The Chicago Journal

A letter from Elon Musk reveals plans of pushing through with acquiring Twitter

On Monday, Elon Musk surprised the world when he sent a letter to Twitter saying he intends to push through with his plan to buy the company.

The news was revealed in a securities filing Tuesday, in which he claimed to be buying the company at the originally agreed price of $ 54.20 per share.

The letter

Musk’s letter says the acquisition will proceed on original terms, provided the Delaware law firm stays litigation over Musk’s first attempt to exit the agreement and the lawsuit is suspended due to exposure to disputes.

A Twitter spokesperson confirmed receipt of Musk’s letter, repeating an earlier statement that the company intended to complete the transaction at a price of $54.20 per share.

“Buying Twitter is an accelerant to creating X, the everything app,” Musk tweeted on Tuesday.

News of the letter first surfaced on Tuesday, with reports emerging from Bloomberg.

Twitter stock

Twitter stock (TWTR) was halted twice, with the second halt being due to the pending news.

However, after trading resumed, TWTR jumped over 20% to over $51 per share.

The stock approached the trading price for the first time in months.

The trial and Musk’s messages

News of Elon Musk’s letter surfaced as both sides prepared to appear in court in two weeks over his bid to end the $44 million acquisition deal.

Twitter initially sued Musk to complete the acquisition.

Parag Agrawal, the CEO of Twitter, was reportedly deposed by Musk’s lawyers on Monday, while Twitter’s lawyers originally planned to depose Musk on Thursday.

The letter also follows the release of Musk’s personal text messages about the deal on Friday.

Reports highlighted a number of Silicon Valley insiders and billionaires who reached out to him to discuss the deal. They also offered to fund the deal.

What the acquisition could mean

The deal could end the controversial back and forth of months between Elon Musk and Twitter.

Over the months, uncertainty has clouded workers, investors, and Twitter users.

It is now up to the social media platform to determine how to respond to the proposal.

According to Josh White, assistant professor of finance at Vanderbilt University, Twitter’s board of directors is likely to accept the deal.

“The very public saga has certainly taken a toll on them and Twitter employees,” said White.

“It is best for all parties to finish the deal and make a quick and seamless transition. I suspect it will close quickly.”

Eric Tally, a professor at Columbia Law School, believes Twitter won’t drop the lawsuit until the deal is officially finalized.

He hinted that Twitter might want to continue the process in negotiations with Musk if his bid fell through again.

“Twitter is probably going to say, ‘look, we definitely want to engage you on this… But we’ve still got a trial on Oct 17, and until this is signed, sealed, and delivered, we’ve got to get ready for trial,’” said Talley.

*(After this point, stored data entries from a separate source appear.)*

-- pv_equiv track=rewrite | github.com/modelscope/AgentEvolver | beyondagent/utils/step_parser.py | _find_first_subseq
-- ===== SOURCE A (Python) =====
-- def _find_first_subseq(hay, needle):
--     """安全的子序列搜索，避免单token误匹配"""
--     if not needle:
--         return None
--     L = len(needle)
--     for i in range(len(hay) - L + 1):
--         if hay[i:i+L] == needle:
--             return i
--     return None
-- ===== SOURCE B (Python) =====
-- def _find_first_subseq(hay, needle):
--     """Rabin-Karp rolling-hash search with exact verification on hash hits."""
--     if not needle:
--         return None
--     L = len(needle)
--     n = len(hay)
--     if L > n:
--         return None
--     M = (1 << 61) - 1
--     B = 1000003
--     pw = pow(B, L - 1, M)
--     hn = 0
--     for x in needle:
--         hn = (hn * B + x) % M
--     hh = 0
--     for x in hay[:L]:
--         hh = (hh * B + x) % M
--     for i in range(n - L + 1):
--         if hh == hn and hay[i:i+L] == needle:
--             return i
--         if i + L < n:
--             hh = ((hh - hay[i] * pw) * B + hay[i+L]) % M
--     return None
-- ===== Notes on version B (the rewrite author's own statement) =====
-- stated objective: alternative
-- what changed: Replaced the naive scan that re-compares the whole L-element slice at every position with Rabin-Karp: a rolling hash is updated in O(1) per position and the slice is compared only on a hash hit.
import Mathlib
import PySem

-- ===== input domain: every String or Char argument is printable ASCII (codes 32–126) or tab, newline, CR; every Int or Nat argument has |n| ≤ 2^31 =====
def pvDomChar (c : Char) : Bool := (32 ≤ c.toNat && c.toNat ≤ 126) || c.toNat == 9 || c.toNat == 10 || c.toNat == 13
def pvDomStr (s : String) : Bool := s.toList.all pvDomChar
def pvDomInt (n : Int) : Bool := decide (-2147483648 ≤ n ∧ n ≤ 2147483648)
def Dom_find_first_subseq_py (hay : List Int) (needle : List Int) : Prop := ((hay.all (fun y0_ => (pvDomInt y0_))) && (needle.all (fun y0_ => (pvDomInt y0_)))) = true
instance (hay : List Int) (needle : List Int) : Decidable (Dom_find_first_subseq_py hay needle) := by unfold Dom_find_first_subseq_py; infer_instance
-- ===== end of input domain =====

-- B replaces A's naive slice-comparison scan by Rabin-Karp rolling-hash search with exact
-- verification on hash hits (alternative algorithm; same return value everywhere).

-- ===== PORT A =====
-- the for-loop with early return, as structural recursion over the range list
def pvALoop (hay needle : List Int) (L : Int) : List Int → Option Int
  | [] => none
  | i :: rest =>
      if PySem.List.slice hay (some i) (some (i + L)) = needle then some i
      else pvALoop hay needle L rest

def find_first_subseq_py (hay : List Int) (needle : List Int) : Option Int :=
  if needle = [] then none
  else
    let L : Int := needle.length
    pvALoop hay needle L (PySem.List.pyRange 0 ((hay.length : Int) - L + 1) 1)

-- ===== PORT B =====
-- B's main for-loop: carries the rolling hash hh of the current window hay[i:i+L]
def pvBLoop (hay needle : List Int) (L n hn pw M B : Int) : List Int → Int → Option Int
  | [], _ => none
  | i :: rest, hh =>
      if hh = hn ∧ PySem.List.slice hay (some i) (some (i + L)) = needle then some i
      else
        pvBLoop hay needle L n hn pw M B rest
          (if i + L < n then
             PySem.Int.mod ((hh - PySem.List.pyGetD hay i 0 * pw) * B + PySem.List.pyGetD hay (i + L) 0) M
           else hh)

def find_first_subseq_py_alt (hay : List Int) (needle : List Int) : Option Int :=
  if needle = [] then none
  else
    let L : Int := needle.length
    let n : Int := hay.length
    if L > n then none
    else
      let M : Int := (1 <<< 61) - 1
      let B : Int := 1000003
      let pw : Int := PySem.Int.powMod B (needle.length - 1) M  -- pow(B, L-1, M)
      let hn : Int := needle.foldl (fun h x => PySem.Int.mod (h * B + x) M) 0
      let hh : Int := (PySem.List.slice hay none (some L)).foldl (fun h x => PySem.Int.mod (h * B + x) M) 0
      pvBLoop hay needle L n hn pw M B (PySem.List.pyRange 0 (n - L + 1) 1) hh

-- ===== PRECONDITION & SPEC =====
def Spec_find_first_subseq_py (hay : List Int) (needle : List Int) (out : Option Int) : Prop := out = find_first_subseq_py_alt hay needle
instance (hay : List Int) (needle : List Int) (out : Option Int) : Decidable (Spec_find_first_subseq_py hay needle out) := by unfold Spec_find_first_subseq_py; infer_instance

-- ===== CLAIM (what is proved, stated in full; the proofs are below) =====
def Claim_equal_find_first_subseq_py : Prop := ∀ (hay : List Int) (needle : List Int), Dom_find_first_subseq_py hay needle → Spec_find_first_subseq_py hay needle (find_first_subseq_py hay needle)

-- ===== LEMMAS AND PROOFS =====

-- abbreviations used only by the proofs
def pvM : Int := (1 <<< 61) - 1
def pvB : Int := 1000003

-- the reduced hash of a list (what both hash loops of B compute), over Int.emod
def pvH (l : List Int) : Int := l.foldl (fun h x => (h * pvB + x) % pvM) 0

-- the unreduced Horner value
def pvG (l : List Int) (acc : Int) : Int := l.foldl (fun h x => h * pvB + x) acc

lemma pvM_pos : (0:Int) < pvM := by decide

lemma pvH_eq_fold (l : List Int) :
    l.foldl (fun h x => PySem.Int.mod (h * pvB + x) pvM) 0 = pvH l := by
  unfold pvH
  congr 1
  funext h x
  exact PySem.Int.mod_eq_emod_of_pos pvM_pos

lemma pvG_acc (l : List Int) (acc : Int) :
    pvG l acc = acc * pvB ^ l.length + pvG l 0 := by
  induction l generalizing acc with
  | nil => simp [pvG]
  | cons a t ih =>
      simp only [pvG, List.foldl_cons, List.length_cons]
      rw [show (List.foldl (fun h x => h * pvB + x) (acc * pvB + a) t : Int) = pvG t (acc * pvB + a) from rfl,
          show (List.foldl (fun h x => h * pvB + x) (0 * pvB + a) t : Int) = pvG t (0 * pvB + a) from rfl,
          ih (acc * pvB + a), ih (0 * pvB + a)]
      ring

lemma pvH_modeq_pvG (l : List Int) (acc1 acc2 : Int) (h : acc1 ≡ acc2 [ZMOD pvM]) :
    l.foldl (fun h x => (h * pvB + x) % pvM) acc1 ≡ pvG l acc2 [ZMOD pvM] := by
  induction l generalizing acc1 acc2 with
  | nil => simpa [pvG] using h
  | cons a t ih =>
      simp only [List.foldl_cons, pvG]
      apply ih
      calc (acc1 * pvB + a) % pvM ≡ acc1 * pvB + a [ZMOD pvM] := Int.emod_emod_of_dvd _ dvd_rfl
        _ ≡ acc2 * pvB + a [ZMOD pvM] := Int.ModEq.add_right a (Int.ModEq.mul_right pvB h)

lemma pvH_modeq (l : List Int) : pvH l ≡ pvG l 0 [ZMOD pvM] :=
  pvH_modeq_pvG l 0 0 (Int.ModEq.refl 0)

lemma pvH_append_one (l : List Int) (b : Int) :
    pvH (l ++ [b]) = (pvH l * pvB + b) % pvM := by
  simp [pvH, List.foldl_append]

-- the rolling-hash step: moving the window one to the right
lemma pvRoll (a b : Int) (mid : List Int) :
    ((pvH (a :: mid) - a * (pvB ^ mid.length % pvM)) * pvB + b) % pvM = pvH (mid ++ [b]) := by
  rw [pvH_append_one]
  have h1 : pvH (a :: mid) - a * (pvB ^ mid.length % pvM) ≡ pvH mid [ZMOD pvM] := by
    have hA : pvH (a :: mid) ≡ a * pvB ^ mid.length + pvG mid 0 [ZMOD pvM] := by
      have := pvH_modeq (a :: mid)
      have hG : pvG (a :: mid) 0 = a * pvB ^ mid.length + pvG mid 0 := by
        simp only [pvG, List.foldl_cons, zero_mul, zero_add]
        exact pvG_acc mid a
      rwa [hG] at this
    have hpw : a * (pvB ^ mid.length % pvM) ≡ a * pvB ^ mid.length [ZMOD pvM] :=
      Int.ModEq.mul_left a (Int.emod_emod_of_dvd _ dvd_rfl)
    calc pvH (a :: mid) - a * (pvB ^ mid.length % pvM)
        ≡ (a * pvB ^ mid.length + pvG mid 0) - a * pvB ^ mid.length [ZMOD pvM] :=
          Int.ModEq.sub hA hpw
      _ = pvG mid 0 := by ring
      _ ≡ pvH mid [ZMOD pvM] := (pvH_modeq mid).symm
  exact Int.ModEq.add_right b (Int.ModEq.mul_right pvB h1)

-- window facts
lemma pvWindow_cons (hay : List Int) (j L0 : Nat) (hL : 1 ≤ L0) (hj : j + L0 ≤ hay.length) :
    (hay.drop j).take L0 = hay[j]'(by omega) :: (hay.drop (j+1)).take (L0 - 1) := by
  obtain ⟨L1, rfl⟩ : ∃ L1, L0 = L1 + 1 := ⟨L0 - 1, by omega⟩
  rw [List.drop_eq_getElem_cons (by omega), List.take_succ_cons]
  simp

lemma pvWindow_snoc (hay : List Int) (j L0 : Nat) (hL : 1 ≤ L0) (hj : j + 1 + L0 ≤ hay.length) :
    (hay.drop (j+1)).take L0 = (hay.drop (j+1)).take (L0 - 1) ++ [hay[j + L0]'(by omega)] := by
  obtain ⟨L1, rfl⟩ : ∃ L1, L0 = L1 + 1 := ⟨L0 - 1, by omega⟩
  have h : j + 1 + L1 = j + (L1 + 1) := by omega
  rw [List.take_add_one, List.getElem?_drop, h, List.getElem?_eq_getElem (by omega)]
  rfl

lemma pvLen_mid (hay : List Int) (j L0 : Nat) (hL : 1 ≤ L0) (hj : j + 1 + L0 ≤ hay.length) :
    ((hay.drop (j+1)).take (L0 - 1)).length = L0 - 1 := by
  simp [List.length_take, List.length_drop]
  omega

-- the main loop lemma: from any window position j with a correct rolling hash, the two loops agree
lemma pvLoop_eq (hay needle : List Int) (L0 : Nat) (hL0 : L0 = needle.length) (hL : 1 ≤ L0)
    (k : Nat) :
    ∀ (j : Nat) (hh : Int), j + L0 ≤ hay.length → k = hay.length - L0 - j →
      hh = pvH ((hay.drop j).take L0) →
      pvALoop hay needle (L0 : Int) (PySem.List.pyRange (j : Int) ((hay.length : Int) - L0 + 1) 1)
        = pvBLoop hay needle (L0 : Int) (hay.length : Int) (pvH needle)
            (pvB ^ (L0 - 1) % pvM) pvM pvB
            (PySem.List.pyRange (j : Int) ((hay.length : Int) - L0 + 1) 1) hh := by
  induction k with
  | zero =>
      intro j hh hj hk hhh
      have hlt : (j : Int) < (hay.length : Int) - L0 + 1 := by omega
      rw [PySem.List.pyRange_one_cons hlt]
      have hnil : PySem.List.pyRange ((j : Int) + 1) ((hay.length : Int) - L0 + 1) 1 = [] :=
        PySem.List.pyRange_one_eq_nil (by omega)
      rw [hnil]
      have hsl : PySem.List.slice hay (some (j : Int)) (some ((j : Int) + (L0 : Int)))
          = (hay.drop j).take L0 := PySem.List.slice_natCast_add hay j L0
      simp only [pvALoop, pvBLoop, hsl]
      by_cases hmatch : (hay.drop j).take L0 = needle
      · rw [if_pos hmatch, if_pos ⟨by rw [hhh, hmatch], hmatch⟩]
      · rw [if_neg hmatch, if_neg (by intro h; exact hmatch h.2)]
  | succ k ih =>
      intro j hh hj hk hhh
      have hlt : (j : Int) < (hay.length : Int) - L0 + 1 := by omega
      rw [PySem.List.pyRange_one_cons hlt]
      have hsl : PySem.List.slice hay (some (j : Int)) (some ((j : Int) + (L0 : Int)))
          = (hay.drop j).take L0 := PySem.List.slice_natCast_add hay j L0
      simp only [pvALoop, pvBLoop, hsl]
      by_cases hmatch : (hay.drop j).take L0 = needle
      · rw [if_pos hmatch, if_pos ⟨by rw [hhh, hmatch], hmatch⟩]
      · rw [if_neg hmatch, if_neg (by intro h; exact hmatch h.2)]
        have hcast : ((j : Int) + 1) = ((j + 1 : Nat) : Int) := by push_cast; ring
        rw [hcast]
        apply ih (j + 1) _ (by omega) (by omega)
        -- the rolling-hash update is correct
        have hcond : (j : Int) + (L0 : Int) < (hay.length : Int) := by omega
        rw [if_pos hcond]
        have hc2 : ((j : Int) + (L0 : Int)) = ((j + L0 : Nat) : Int) := by push_cast; ring
        rw [hc2, PySem.List.pyGetD_natCast, PySem.List.pyGetD_natCast,
            PySem.Int.mod_eq_emod_of_pos pvM_pos]
        have hjlt : j < hay.length := by omega
        have hjL : j + L0 < hay.length := by omega
        rw [List.getD_eq_getElem hay 0 hjlt, List.getD_eq_getElem hay 0 hjL]
        have hwc := pvWindow_cons hay j L0 hL (by omega)
        have hws := pvWindow_snoc hay j L0 hL (by omega)
        have hlm := pvLen_mid hay j L0 hL (by omega)
        rw [hhh, hwc, hws]
        have hroll := pvRoll (hay[j]'hjlt) (hay[j+L0]'hjL) ((hay.drop (j+1)).take (L0-1))
        rw [hlm] at hroll
        exact hroll

-- ===== VERDICT (by name: the statement is the Claim_ definition above) =====
theorem find_first_subseq_py_spec : Claim_equal_find_first_subseq_py := by
  intro hay needle _
  unfold Spec_find_first_subseq_py find_first_subseq_py find_first_subseq_py_alt
  by_cases hne : needle = []
  · simp [hne]
  · simp only [if_neg hne]
    by_cases hbig : ((needle.length : Int)) > ((hay.length : Int))
    · rw [if_pos hbig]
      have hnil : PySem.List.pyRange 0 ((hay.length : Int) - needle.length + 1) 1 = [] :=
        PySem.List.pyRange_one_eq_nil (by omega)
      rw [hnil]
      rfl
    · rw [if_neg hbig]
      have hL : 1 ≤ needle.length := List.length_pos_of_ne_nil hne
      have hpw : PySem.Int.powMod pvB (needle.length - 1) pvM
          = pvB ^ (needle.length - 1) % pvM := by
        simp [PySem.Int.powMod, PySem.Int.mod_eq_emod_of_pos pvM_pos]
      have hsl0 : PySem.List.slice hay none (some ((needle.length : Nat) : Int))
          = hay.take needle.length := PySem.List.slice_to_natCast hay needle.length
      simp only [show (((1 <<< 61 : Nat) : Int) - 1) = pvM from rfl,
        show ((1000003 : Int)) = pvB from rfl, hpw, pvH_eq_fold needle, hsl0,
        pvH_eq_fold (hay.take needle.length)]
      have main := pvLoop_eq hay needle needle.length rfl hL (hay.length - needle.length) 0
        (pvH (hay.take needle.length)) (by omega) (by omega) (by simp)
      simp only [Nat.cast_zero] at main
      exact main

The Elon Musk-Twitter saga

The saga between Tesla’s CEO and the social media platform began in April when Musk revealed that he had become Twitter’s largest shareholder.

In the following months, he accepted an offer to serve on Twitter’s board of directors and later retired.

Musk later threatened a hostile takeover of the company and signed a deal to take over Twitter.

After expressing concern about the bots on the platform, Musk sought to end the deal.

His action prompted Twitter to sue him for closing the deal, adding claims from a Twitter whistleblower to his argument.

Elon Musk initially tried to get out of the deal, saying the company had misrepresented the number of spam and fake bot accounts on Twitter.

Meanwhile, the company said it violated the deal and used bots as an excuse to get out of a deal after the buyer regretted the general market downturn.

Throughout the saga, Twitter continued to insist that it intended to enforce the price and terms agreed months earlier.

Legal experts have suggested that Twitter take the strongest case to court, saying Musk has the tough job of proving that the company made misleading claims in the stock request or purchase agreement.

The lawsuit was the latest obstacle to closing the deal after Twitter shareholders voted to approve the deal last month.

The deal was originally supposed to expire this month.

The saga today

When news of the potential closure of the deal emerges, attention will turn to what Musk’s control could mean for Twitter.

He previously suggested a number of changes, including the restoration of Donald Trump’s account and the lifting of permanent account bans.

Musk also hinted that he wants to make the platform more open to “free speech” and may want to change content moderation policies.